Le Conseil militaire de transition (CMT) salue la décision de l’Union Africaine d’accompagner la transition au Tchad. Abderaman Koulamallah, porte-parole du gouvernement tchadien, l’a annoncé ce vendredi 21 mai. «Nous nous réjouissons de la décision de l’UA qui a décidé d’accompagner le Tchad et qui a également reconnu la spécificité du problème tchadien», a-t-il confié à l’AFP. Abderaman Koulamallah annonce la tenue prochaine d’un dialogue inclusif.
Le Tchad ne sera pas sanctionné. Mais l’UA exige que la junte militaire achève dans les dix-huit mois le processus de transition démocratique avant la tenue des «élections libres, justes et crédibles». «Il y aura un forum inclusif qui se mettra en place et qui se penchera sur les questions des élections, de la réconciliation nationale et partant, de la paix d’une manière générale», a indiqué Abderaman Koulamallah.

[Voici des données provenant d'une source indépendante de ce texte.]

-- pv_equiv track=rewrite | github.com/derijkg/internship | src/myutils.py | dict_dupes
-- ===== SOURCE A (Python) =====
-- def dict_dupes(list_of_dicts, keys):
--     """
--     Identifies duplicate dictionaries in a list based on a subset of keys.
--
--     Args:
--         list_of_dicts (list): The list of dictionaries to check.
--         keys (list): A list of key names to use for identifying duplicates.
--
--     Returns:
--         list: A list of dictionaries that are considered duplicates.
--     """
--     seen = set()
--     duplicates = []
--     for d in list_of_dicts:
--         # Create a tuple of the values for the keys to check.
--         # A tuple is used because it's hashable and can be added to a set.
--         identifier = tuple(d.get(key) for key in keys)
--         if identifier in seen:
--             duplicates.append(d)
--         else:
--             seen.add(identifier)
--     return duplicates
-- ===== SOURCE B (Python) =====
-- def dict_dupes(list_of_dicts, keys):
--     # Stage 1: group positions by identifier tuple.
--     pairs = [(tuple(d.get(key) for key in keys), i)
--              for i, d in enumerate(list_of_dicts)]
--     groups = {}
--     for ident, i in pairs:
--         groups[ident] = groups.get(ident, []) + [i]
--     # Stage 2: every position except the first of each group is a duplicate;
--     # restore original order by sorting the positions.
--     dup = sorted(i for idxs in groups.values() for i in idxs[1:])
--     return [list_of_dicts[i] for i in dup]
-- ===== Notes on version B (the rewrite author's own statement) =====
-- stated objective: alternative
-- what changed: B replaces A's one-pass seen-set stream with staged passes over a grouping index: it builds a dict mapping each identifier tuple to the list of positions where it occurs, collects every position except the first of each group, sorts those positions and reads the dicts back out in original order.
import Mathlib
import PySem

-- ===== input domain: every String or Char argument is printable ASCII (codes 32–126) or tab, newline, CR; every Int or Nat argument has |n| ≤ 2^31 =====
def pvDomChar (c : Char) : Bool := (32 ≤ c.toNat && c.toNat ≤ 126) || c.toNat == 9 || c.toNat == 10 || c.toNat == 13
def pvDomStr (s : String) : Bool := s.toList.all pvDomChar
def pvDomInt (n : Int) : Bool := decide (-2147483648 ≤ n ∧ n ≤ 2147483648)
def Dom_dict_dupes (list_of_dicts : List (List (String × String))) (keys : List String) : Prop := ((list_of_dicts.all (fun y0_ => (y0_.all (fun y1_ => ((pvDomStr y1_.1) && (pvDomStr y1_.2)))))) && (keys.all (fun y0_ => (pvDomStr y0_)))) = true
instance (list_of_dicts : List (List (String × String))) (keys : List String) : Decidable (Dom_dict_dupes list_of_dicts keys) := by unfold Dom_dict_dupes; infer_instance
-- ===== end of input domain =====

-- ===== PORT A =====
-- B is an alternative staged decomposition (group positions by identifier, collect non-first
-- positions, sort, read back); return-value equivalence only (neither program mutates).
-- identifier = tuple(d.get(key) for key in keys); d.get = first-match lookup on the association list.
def pvIdent (keys : List String) (d : List (String × String)) : List (Option String) :=
  keys.map (fun k => (PySem.Dict.mk d).get? k)

def dict_dupes (list_of_dicts : List (List (String × String))) (keys : List String) : List (List (String × String)) :=
  (list_of_dicts.foldl
    (fun (st : PySem.Set (List (Option String)) × List (List (String × String))) d =>
      let identifier := pvIdent keys d
      if PySem.Set.contains st.1 identifier then (st.1, st.2 ++ [d])
      else (PySem.Set.add st.1 identifier, st.2))
    (PySem.Set.empty, [])).2

-- ===== PORT B =====
def dict_dupes_alt (list_of_dicts : List (List (String × String))) (keys : List String) : List (List (String × String)) :=
  -- pairs = [(identifier, i) for i, d in enumerate(list_of_dicts)]
  let pairs := (PySem.List.enumerate list_of_dicts).map (fun p => (pvIdent keys p.2, p.1))
  -- groups[ident] = groups.get(ident, []) + [i]
  let groups := pairs.foldl
    (fun (d : PySem.Dict (List (Option String)) (List Int)) p => d.modify p.1 [] (fun x => x ++ [p.2]))
    PySem.Dict.empty
  -- dup = sorted(i for idxs in groups.values() for i in idxs[1:])
  let dup := PySem.List.sorted (groups.values.flatMap (fun idxs => PySem.List.slice idxs (some 1))) (fun i => i) false
  -- [list_of_dicts[i] for i in dup]: every i is a valid index, so pyGet? is always some here
  dup.filterMap (fun i => PySem.List.pyGet? list_of_dicts i)

-- ===== PRECONDITION & SPEC =====
def Spec_dict_dupes (list_of_dicts : List (List (String × String))) (keys : List String) (out : List (List (String × String))) : Prop := out = dict_dupes_alt list_of_dicts keys
instance (list_of_dicts : List (List (String × String))) (keys : List String) (out : List (List (String × String))) : Decidable (Spec_dict_dupes list_of_dicts keys out) := by unfold Spec_dict_dupes; infer_instance

-- ===== CLAIM (what is proved, stated in full; the proofs are below) =====
def Claim_equal_dict_dupes : Prop := ∀ (list_of_dicts : List (List (String × String))) (keys : List String), Dom_dict_dupes list_of_dicts keys → Spec_dict_dupes list_of_dicts keys (dict_dupes list_of_dicts keys)

-- ===== LEMMAS AND PROOFS =====

-- identifiers of the whole list, and the positions where identifier t occurs (in order)
def pvIds (lst : List (List (String × String))) (keys : List String) : List (List (Option String)) :=
  lst.map (pvIdent keys)

def pvOcc (lst : List (List (String × String))) (keys : List String) (t : List (Option String)) : List Int :=
  ((((PySem.List.enumerate lst).map (fun p => (pvIdent keys p.2, p.1))).filter (fun q => q.1 == t)).map (·.2))

-- positions of non-first occurrences, grouped by identifier (B's unsorted duplicate positions)
def pvDupPre (lst : List (List (String × String))) (keys : List String) : List Int :=
  (PySem.Set.ofList (pvIds lst keys)).flatMap (fun t => (pvOcc lst keys t).drop 1)

-- positions of non-first occurrences in original order (the common reference point)
def pvIdx (lst : List (List (String × String))) (keys : List String) : List Int :=
  (PySem.List.enumerate lst).filterMap
    (fun p => if ((pvIds lst keys).take p.1.toNat).contains (pvIdent keys p.2) then some p.1 else none)

-- A-side characterisation: emit d iff its identifier is in the accumulated identifier list
def pvAux (f : List (String × String) → List (Option String)) :
    List (List (Option String)) → List (List (String × String)) → List (List (String × String))
  | _, [] => []
  | seen, d :: ds =>
    (if seen.contains (f d) then [d] else []) ++ pvAux f (seen ++ [f d]) ds

theorem pvA_aux (keys : List String) (ds : List (List (String × String)))
    (l : List (List (Option String))) (dups : List (List (String × String))) :
    (ds.foldl
      (fun (st : PySem.Set (List (Option String)) × List (List (String × String))) d =>
        let identifier := pvIdent keys d
        if PySem.Set.contains st.1 identifier then (st.1, st.2 ++ [d])
        else (PySem.Set.add st.1 identifier, st.2))
      (PySem.Set.ofList l, dups)).2
    = dups ++ pvAux (pvIdent keys) l ds := by
  induction ds generalizing l dups with
  | nil => simp [pvAux]
  | cons d ds ih =>
    rw [List.foldl_cons]
    by_cases h : pvIdent keys d ∈ l
    · have hmem : pvIdent keys d ∈ PySem.Set.ofList l := (PySem.Set.mem_ofList _ _).mpr h
      have hc : PySem.Set.contains (PySem.Set.ofList l) (pvIdent keys d) = true :=
        (PySem.Set.contains_iff _ _).mpr hmem
      simp only [hc, if_true]
      rw [show PySem.Set.ofList l = PySem.Set.ofList (l ++ [pvIdent keys d]) by
            rw [PySem.Set.ofList_append_singleton, PySem.Set.add_of_mem hmem]]
      rw [ih]
      simp [pvAux, h]
    · have hnc : PySem.Set.contains (PySem.Set.ofList l) (pvIdent keys d) = false := by
        rw [Bool.eq_false_iff]
        intro hc'
        exact h ((PySem.Set.mem_ofList _ _).mp ((PySem.Set.contains_iff _ _).mp hc'))
      simp only [hnc, Bool.false_eq_true, if_false]
      rw [← PySem.Set.ofList_append_singleton]
      rw [ih]
      simp [pvAux, h]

Depuis la mort d’Idriss Déby, défunt président tchadien, un Conseil militaire de transition dirige le pays. Il est présidé par Mahamat Idriss Déby, fils du défunt président. Mais le mouvement Wakit Tama exige le départ de la junte militaire. Mais aussi le retour à l’ordre constitutionnel. Il dénonce un «coup d’État institutionnelle».

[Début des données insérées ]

-- pv_equiv track=rewrite | github.com/nehalkarrar/codeSignal | lexicographically smaller.py | solution
-- ===== SOURCE A (Python) =====
-- def solution(s, t):
--     num1 = ''.join(filter(str.isdigit, s))
--     num1_lst = list(num1)
--
--     num2 = ''.join(filter(str.isdigit, t))
--     num2_lst = list(num2)
--
--     count = 0
--
--     for i in range(len(s)):
--         if s[i] in num1_lst:
--             new_s = s.replace(s[i], '')
--             if new_s < t:
--                 count += 1
--
--     for i in range(len(t)):
--         if t[i] in num2_lst:
--             new_t = t.replace(t[i], '')
--             if s < new_t:
--                 count += 1
--
--     return count
-- ===== SOURCE B (Python) =====
-- def solution(s, t):
--     count = 0
--     for d in dict.fromkeys(filter(str.isdigit, s)):
--         if s.replace(d, '') < t:
--             count += s.count(d)
--     for d in dict.fromkeys(filter(str.isdigit, t)):
--         if s < t.replace(d, ''):
--             count += t.count(d)
--     return count
-- ===== Notes on version B (the rewrite author's own statement) =====
-- stated objective: faster
-- what changed: B iterates over the at most 10 distinct digits of each string (dict.fromkeys of the digit filter), does each replace-and-compare once and adds that digit's multiplicity, instead of A's replace-and-compare at every digit position.
import Mathlib
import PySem

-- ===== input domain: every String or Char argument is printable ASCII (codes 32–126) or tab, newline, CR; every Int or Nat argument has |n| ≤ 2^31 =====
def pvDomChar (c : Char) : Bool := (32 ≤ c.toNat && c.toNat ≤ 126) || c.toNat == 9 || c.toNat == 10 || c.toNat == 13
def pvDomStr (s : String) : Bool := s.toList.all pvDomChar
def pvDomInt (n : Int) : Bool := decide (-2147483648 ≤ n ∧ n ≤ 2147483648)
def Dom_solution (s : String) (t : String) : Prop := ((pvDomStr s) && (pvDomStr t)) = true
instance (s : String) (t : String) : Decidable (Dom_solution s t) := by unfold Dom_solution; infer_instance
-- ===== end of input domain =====

-- B groups the per-position scan by distinct digit (≤ 10 of them), doing each replace/compare once and adding the digit's
-- multiplicity, instead of A's replace+compare at every digit position: same return value, O(n^2) → O(n).

-- ===== PORT A =====
def solution (s : String) (t : String) : Int :=
  let sl := s.toList
  let tl := t.toList
  -- num1 = ''.join(filter(str.isdigit, s)); num1_lst = list(num1)
  let num1_lst := sl.filter PySem.Str.isdigit
  -- num2 = ''.join(filter(str.isdigit, t)); num2_lst = list(num2)
  let num2_lst := tl.filter PySem.Str.isdigit
  -- for i in range(len(s)): reads exactly s[0], …, s[len(s)-1] in order
  let count : Int := sl.foldl (fun acc c =>
      if c ∈ num1_lst then
        (if PySem.Chars.strLt (PySem.Chars.replace sl [c] []) tl then acc + 1 else acc)
      else acc) 0
  tl.foldl (fun acc c =>
      if c ∈ num2_lst then
        (if PySem.Chars.strLt sl (PySem.Chars.replace tl [c] []) then acc + 1 else acc)
      else acc) count

-- ===== PORT B =====
def solution_alt (s : String) (t : String) : Int :=
  let sl := s.toList
  let tl := t.toList
  -- for d in dict.fromkeys(filter(str.isdigit, s)): distinct digits of s, first-occurrence order
  let count : Int := (PySem.List.dedup (sl.filter PySem.Str.isdigit)).foldl (fun acc d =>
      if PySem.Chars.strLt (PySem.Chars.replace sl [d] []) tl then
        acc + (PySem.Chars.count sl [d] : Int)
      else acc) 0
  (PySem.List.dedup (tl.filter PySem.Str.isdigit)).foldl (fun acc d =>
      if PySem.Chars.strLt sl (PySem.Chars.replace tl [d] []) then
        acc + (PySem.Chars.count tl [d] : Int)
      else acc) count

-- ===== PRECONDITION & SPEC =====
def Spec_solution (s : String) (t : String) (out : Int) : Prop := out = solution_alt s t
instance (s : String) (t : String) (out : Int) : Decidable (Spec_solution s t out) := by unfold Spec_solution; infer_instance

-- ===== CLAIM (what is proved, stated in full; the proofs are below) =====
def Claim_equal_solution : Prop := ∀ (s : String) (t : String), Dom_solution s t → Spec_solution s t (solution s t)

-- ===== LEMMAS AND PROOFS =====

-- PySem.Chars.count with a single-character needle is plain element count
theorem pvGoSingle (d : Char) : ∀ (l : List Char) (fuel acc : Nat), l.length ≤ fuel →
    PySem.Chars.count.go [d] fuel l acc = acc + l.count d := by
  intro l
  induction l with
  | nil => intro fuel acc h; cases fuel <;> simp [PySem.Chars.count.go]
  | cons c t ih =>
    intro fuel acc h
    cases fuel with
    | zero => simp at h
    | succ n =>
      simp only [PySem.Chars.count.go, List.isPrefixOf, List.count_cons]
      by_cases hdc : d = c
      · subst hdc
        simp [ih n (acc + 1) (by simpa using h)]
        omega
      · simp [hdc, Ne.symm hdc, ih n acc (by simpa using h)]

theorem pvCountSingle (l : List Char) (d : Char) : PySem.Chars.count l [d] = l.count d := by
  simp [PySem.Chars.count, pvGoSingle d l l.length 0 le_rfl]

-- over a Nodup list, the 0/1-sum selecting d = c collapses to a single indicator
theorem pvSumSingle (q : Char → Bool) (c : Char) :
    ∀ (ds : List Char), ds.Nodup →
    (ds.map (fun d => if q d = true ∧ d = c then (1 : Int) else 0)).sum
      = if c ∈ ds ∧ q c = true then 1 else 0 := by
  intro ds
  induction ds with
  | nil => simp
  | cons d rest ih =>
    intro hnd
    rcases List.nodup_cons.mp hnd with ⟨hdn, hrest⟩
    simp only [List.map_cons, List.sum_cons, List.mem_cons, ih hrest]
    by_cases hdc : d = c
    · subst hdc
      by_cases hq : q d = true <;> simp [hq, hdn]
    · by_cases hcr : c ∈ rest <;> by_cases hq : q c = true <;>
        simp [hdc, Ne.symm hdc, hcr, hq]

-- grouping: per-element 0/1-sum over l  =  per-distinct-value count-weighted sum over ds
theorem pvGroup (ds m : List Char) (q : Char → Bool) (hnd : ds.Nodup)
    (hm : ∀ c, c ∈ m ↔ c ∈ ds) :
    ∀ l : List Char,
    (l.map (fun c => if c ∈ m ∧ q c = true then (1 : Int) else 0)).sum
      = (ds.map (fun d => if q d = true then (l.count d : Int) else 0)).sum := by
  intro l
  induction l with
  | nil => simp
  | cons c r ih =>
    simp only [List.map_cons, List.sum_cons, List.count_cons]
    have hsplit : ∀ d : Char,
        (if q d = true then (((r.count d + if c == d then 1 else 0 : Nat)) : Int) else 0)
          = (if q d = true then (r.count d : Int) else 0)
            + (if q d = true ∧ d = c then 1 else 0) := by
      intro d
      by_cases hq : q d = true <;> by_cases hdc : d = c
      · subst hdc; simp [hq]
      · simp [hq, hdc, Ne.symm hdc]
      · simp [hq]
      · simp [hq]
    simp only [hsplit, PySem.List.sum_map_add_int, pvSumSingle q c ds hnd, ih]
    by_cases hcm : c ∈ m
    · have hcd : c ∈ ds := (hm c).mp hcm
      by_cases hq : q c = true <;> simp [hcm, hcd, hq]; ring
    · have hcd : c ∉ ds := fun h => hcm ((hm c).mpr h)
      simp [hcm, hcd]

-- A's loop body, reshaped to an additive fold, is a 0/1-sum
theorem pvFoldA (l : List Char) (m : List Char) (q : Char → Bool) (a : Int) :
    l.foldl (fun acc c =>
        if c ∈ m then (if q c = true then acc + 1 else acc) else acc) a
      = a + (l.map (fun c => if c ∈ m ∧ q c = true then (1 : Int) else 0)).sum := by
  rw [PySem.List.foldl_congr_mem l _ (fun acc c => acc + if c ∈ m ∧ q c = true then (1 : Int) else 0) a ?_,
      PySem.List.foldl_add]
  intro acc x _
  by_cases h1 : x ∈ m <;> by_cases h2 : q x = true <;> simp [h1, h2]

-- B's loop body, reshaped to an additive fold, is a count-weighted sum
theorem pvFoldB (l : List Char) (q : Char → Bool) (g : Char → Int) (a : Int) :
    l.foldl (fun acc d => if q d = true then acc + g d else acc) a
      = a + (l.map (fun d => if q d = true then g d else 0)).sum := by
  rw [PySem.List.foldl_congr_mem l _ (fun acc d => acc + if q d = true then g d else 0) a ?_,
      PySem.List.foldl_add]
  intro acc x _
  by_cases h : q x = true <;> simp [h]

theorem pvMain (s t : String) : solution s t = solution_alt s t := by
  unfold solution solution_alt
  simp only []
  rw [pvFoldA, pvFoldA, pvFoldB, pvFoldB]
  have h1 := pvGroup (PySem.List.dedup (s.toList.filter PySem.Str.isdigit))
      (s.toList.filter PySem.Str.isdigit)
      (fun c => PySem.Chars.strLt (PySem.Chars.replace s.toList [c] []) t.toList)
      (PySem.List.nodup_dedup _) (fun c => (PySem.List.mem_dedup _ _).symm) s.toList
  have h2 := pvGroup (PySem.List.dedup (t.toList.filter PySem.Str.isdigit))
      (t.toList.filter PySem.Str.isdigit)
      (fun c => PySem.Chars.strLt s.toList (PySem.Chars.replace t.toList [c] []))
      (PySem.List.nodup_dedup _) (fun c => (PySem.List.mem_dedup _ _).symm) t.toList
  simp only [pvCountSingle]
  rw [h1, h2]

-- ===== VERDICT (by name: the statement is the Claim_ definition above) =====
theorem solution_spec : Claim_equal_solution := by
  intro s t _
  unfold Spec_solution
  exact pvMain s t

«On jette à la poubelle les conclusions de l’UA qui consistent à ne pas condamner la prise de pouvoir par la force des armes», a déclaré Max Loalngar, coordinateur de Wakit Tama, à l’AFP. Dans une publication sur les réseaux sociaux, l’opposant Succès Masra a également rejeté cette décision. «Si un coup d’État n’est pas grave alors il y aura d’autres coups d’État au Tchad et adieu la promesse de la démocratie au Tchad ?», s’est-il interrogé.